▶

-- pv_equiv track=rewrite | github.com/nael2965/AI-Scene-Organizer-Pro | utils.py | _handle_nested_json
-- ===== SOURCE A (Python) =====
-- def _handle_nested_json(json_str):
--     """중첩된 JSON 문자열 문제를 해결합니다."""
--     # 이스케이프된 따옴표 처리
--     json_str = json_str.replace('\\"', '"')
--
--     # 중첩된 JSON 문자열 정규화
--     stack = []
--     normalized = []
--     in_string = False
--     escape_next = False
--
--     for char in json_str:
--         if escape_next:
--             escape_next = False
--             normalized.append(char)
--             continue
--
--         if char == '\\':
--             escape_next = True
--             normalized.append(char)
--             continue
--
--         if char == '"' and not escape_next:
--             in_string = not in_string
--
--         if in_string:
--             normalized.append(char)
--         else:
--             if char in '{[':
--                 stack.append(char)
--                 normalized.append(char)
--             elif char in '}]':
--                 if stack:
--                     stack.pop()
--                 normalized.append(char)
--             else:
--                 normalized.append(char)
--
--     return ''.join(normalized)
-- ===== SOURCE B (Python) =====
-- def _handle_nested_json(json_str):
--     """중첩된 JSON 문자열 문제를 해결합니다."""
--     # A's scan appends every character exactly once in every branch, so the
--     # stack/in_string/escape_next state never affects the output: the result
--     # is just the input after the escaped-quote replacement.
--     return json_str.replace('\\"', '"')
-- ===== Notes on version B (the rewrite author's own statement) =====
-- stated objective: simpler
-- what changed: Replaced A's stateful character-by-character scan (stack/in_string/escape_next book-keeping) by a single str.replace, after proving the scan's state is dead: every branch appends the character unchanged.
import Mathlib
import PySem

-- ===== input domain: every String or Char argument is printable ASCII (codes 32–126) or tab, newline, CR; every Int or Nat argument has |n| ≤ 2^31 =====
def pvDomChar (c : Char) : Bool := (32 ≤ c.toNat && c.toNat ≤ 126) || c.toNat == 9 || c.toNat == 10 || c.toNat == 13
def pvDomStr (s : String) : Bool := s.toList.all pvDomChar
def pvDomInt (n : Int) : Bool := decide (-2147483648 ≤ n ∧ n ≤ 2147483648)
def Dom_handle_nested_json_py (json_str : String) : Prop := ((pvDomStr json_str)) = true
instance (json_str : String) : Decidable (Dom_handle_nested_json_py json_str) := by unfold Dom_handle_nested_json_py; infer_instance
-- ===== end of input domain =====

-- B replaces A's stateful character scan (whose state never affects output) by the single escaped-quote replacement; objective: simpler.


-- ===== PORT A =====
-- state: (stack, normalized, in_string, escape_next)
def pvStepA (st : List Char × List Char × Bool × Bool) (c : Char) :
    List Char × List Char × Bool × Bool :=
  let (stack, normalized, in_string, escape_next) := st
  if escape_next then
    (stack, normalized ++ [c], in_string, false)
  else if c = '\\' then
    (stack, normalized ++ [c], in_string, true)
  else
    let in_string := if c = '"' ∧ escape_next = false then !in_string else in_string
    if in_string then
      (stack, normalized ++ [c], in_string, escape_next)
    else if c = '{' ∨ c = '[' then
      (stack ++ [c], normalized ++ [c], in_string, escape_next)
    else if c = '}' ∨ c = ']' then
      ((if stack ≠ [] then stack.dropLast else stack), normalized ++ [c], in_string, escape_next)
    else
      (stack, normalized ++ [c], in_string, escape_next)

def handle_nested_json_py (json_str : String) : String :=
  let json_str := PySem.Str.replace json_str "\\\"" "\""
  let st := json_str.toList.foldl pvStepA ([], [], false, false)
  String.ofList st.2.1

-- ===== PORT B =====
def handle_nested_json_py_alt (json_str : String) : String :=
  PySem.Str.replace json_str "\\\"" "\""

-- ===== PRECONDITION & SPEC =====
def Spec_handle_nested_json_py (json_str : String) (out : String) : Prop := out = handle_nested_json_py_alt json_str
instance (json_str : String) (out : String) : Decidable (Spec_handle_nested_json_py json_str out) := by unfold Spec_handle_nested_json_py; infer_instance

-- ===== CLAIM (what is proved, stated in full; the proofs are below) =====
def Claim_equal_handle_nested_json_py : Prop := ∀ (json_str : String), Dom_handle_nested_json_py json_str → Spec_handle_nested_json_py json_str (handle_nested_json_py json_str)

-- ===== LEMMAS AND PROOFS =====
-- Every branch of pvStepA appends c to the normalized accumulator, so the
-- fold's normalized component is the starting accumulator followed by the input.
theorem pvStepA_norm (st : List Char × List Char × Bool × Bool) (c : Char) :
    (pvStepA st c).2.1 = st.2.1 ++ [c] := by
  obtain ⟨stack, normalized, in_string, escape_next⟩ := st
  simp only [pvStepA]
  split_ifs <;> rfl

theorem foldl_pvStepA_norm (l : List Char) (st : List Char × List Char × Bool × Bool) :
    (l.foldl pvStepA st).2.1 = st.2.1 ++ l := by
  induction l generalizing st with
  | nil => simp
  | cons c l ih => simp [List.foldl_cons, ih, pvStepA_norm]

-- ===== VERDICT (by name: the statement is the Claim_ definition above) =====
theorem handle_nested_json_py_spec : Claim_equal_handle_nested_json_py := by
  intro json_str _
  show handle_nested_json_py json_str = handle_nested_json_py_alt json_str
  simp only [handle_nested_json_py, handle_nested_json_py_alt]
  rw [foldl_pvStepA_norm]
  simp [PySem.Str.replace]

◀

Copy each line of the listing that carries the string "output".

--     # stack/in_string/escape_next state never affects the output: the result
-- B replaces A's stateful character scan (whose state never affects output) by the single escaped-quote replacement; objective: simpler.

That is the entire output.